• Records to use:

-- pv_equiv track=rewrite | github.com/20Alex16/enemy_AI | matrix1.py | getBestRoom
-- ===== SOURCE A (Python) =====
-- def getScore(width, height):
--     x = min(width, height)
--     y = max(width, height)
--     return x**3 + y
--
-- def getBestRoom(mat, nrLines, nrCols, line, col):
--     bestScore = None
--     room = None
--     maxLine = nrLines
--     for crtCol in range(col, nrCols):
--         if mat[line][crtCol] != 0:
--             break
--         else:
--             crtLine = line
--             while crtLine < maxLine and mat[crtLine][crtCol] == 0:
--                 crtLine += 1
--             maxLine = crtLine
--             score = getScore(crtLine - line, crtCol - col + 1)
--             if bestScore is None or score > bestScore:
--                 bestScore = score
--                 room = (line, col, crtLine - 1, crtCol)
--     return room, bestScore
-- ===== SOURCE B (Python) =====
-- def getScore(width, height):
--     x = min(width, height)
--     y = max(width, height)
--     return x**3 + y
--
-- def getBestRoom(mat, nrLines, nrCols, line, col):
--     # Row-major (transposed) algorithm: instead of scanning DOWN each column,
--     # measure the zero-run WIDTH of each successive row, fold those widths into
--     # a nonincreasing prefix-minimum profile, and read the reachable depth for
--     # each width off that profile with a single backward-moving pointer.
--     def rowRun(r):
--         c = col
--         while c < nrCols and mat[r][c] == 0:
--             c += 1
--         return c - col
--
--     if col >= nrCols:
--         return None, None
--     W = rowRun(line)              # number of columns the search can cover
--     runs = []                     # zero-run widths of rows line, line+1, ...
--     r = line
--     while r < nrLines:
--         u = rowRun(r)
--         if u == 0:
--             break
--         runs.append(u)
--         r += 1
--     pm = []                       # prefix minima of runs (nonincreasing)
--     m = None
--     for u in runs:
--         m = u if m is None else min(m, u)
--         pm.append(m)
--     room = None
--     best = None
--     d = len(pm)                   # depth reachable at the current width
--     for w in range(1, W + 1):
--         while d > 0 and pm[d - 1] < w:
--             d -= 1
--         s = getScore(d, w)
--         if best is None or s > best:
--             best = s
--             room = (line, col, line + d - 1, col + w - 1)
--     return room, best
-- ===== Notes on version B (the rewrite author's own statement) =====
-- stated objective: alternative
-- what changed: A scans column by column, re-scanning DOWN each column under a running height cap; B transposes the problem: it measures the zero-run WIDTH of each successive row, folds those widths into a nonincreasing prefix-minimum profile, and then reads the reachable depth for every candidate width off that profile with a single backward-moving two-pointer - no downward per-column scan exists in B.
-- outside the precondition, e.g. on getBestRoom([[1]], 5, 1, 0, 0): A returns (None, None), B returns (None, None); on getBestRoom([[0]], 1, 1, -1, 0): A returns ((-1, 0, 0, 0), 3), B returns ((-1, 0, 0, 0), 3)
import Mathlib
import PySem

• Assignment: Would you write out the full listing exactly as given?

• Task result:
-- pv_equiv track=rewrite | github.com/20Alex16/enemy_AI | matrix1.py | getBestRoom
-- ===== SOURCE A (Python) =====
-- def getScore(width, height):
--     x = min(width, height)
--     y = max(width, height)
--     return x**3 + y
--
-- def getBestRoom(mat, nrLines, nrCols, line, col):
--     bestScore = None
--     room = None
--     maxLine = nrLines
--     for crtCol in range(col, nrCols):
--         if mat[line][crtCol] != 0:
--             break
--         else:
--             crtLine = line
--             while crtLine < maxLine and mat[crtLine][crtCol] == 0:
--                 crtLine += 1
--             maxLine = crtLine
--             score = getScore(crtLine - line, crtCol - col + 1)
--             if bestScore is None or score > bestScore:
--                 bestScore = score
--                 room = (line, col, crtLine - 1, crtCol)
--     return room, bestScore
-- ===== SOURCE B (Python) =====
-- def getScore(width, height):
--     x = min(width, height)
--     y = max(width, height)
--     return x**3 + y
--
-- def getBestRoom(mat, nrLines, nrCols, line, col):
--     # Row-major (transposed) algorithm: instead of scanning DOWN each column,
--     # measure the zero-run WIDTH of each successive row, fold those widths into
--     # a nonincreasing prefix-minimum profile, and read the reachable depth for
--     # each width off that profile with a single backward-moving pointer.
--     def rowRun(r):
--         c = col
--         while c < nrCols and mat[r][c] == 0:
--             c += 1
--         return c - col
--
--     if col >= nrCols:
--         return None, None
--     W = rowRun(line)              # number of columns the search can cover
--     runs = []                     # zero-run widths of rows line, line+1, ...
--     r = line
--     while r < nrLines:
--         u = rowRun(r)
--         if u == 0:
--             break
--         runs.append(u)
--         r += 1
--     pm = []                       # prefix minima of runs (nonincreasing)
--     m = None
--     for u in runs:
--         m = u if m is None else min(m, u)
--         pm.append(m)
--     room = None
--     best = None
--     d = len(pm)                   # depth reachable at the current width
--     for w in range(1, W + 1):
--         while d > 0 and pm[d - 1] < w:
--             d -= 1
--         s = getScore(d, w)
--         if best is None or s > best:
--             best = s
--             room = (line, col, line + d - 1, col + w - 1)
--     return room, best
-- ===== Notes on version B (the rewrite author's own statement) =====
-- stated objective: alternative
-- what changed: A scans column by column, re-scanning DOWN each column under a running height cap; B transposes the problem: it measures the zero-run WIDTH of each successive row, folds those widths into a nonincreasing prefix-minimum profile, and then reads the reachable depth for every candidate width off that profile with a single backward-moving two-pointer - no downward per-column scan exists in B.
-- outside the precondition, e.g. on getBestRoom([[1]], 5, 1, 0, 0): A returns (None, None), B returns (None, None); on getBestRoom([[0]], 1, 1, -1, 0): A returns ((-1, 0, 0, 0), 3), B returns ((-1, 0, 0, 0), 3)
import Mathlib
import PySem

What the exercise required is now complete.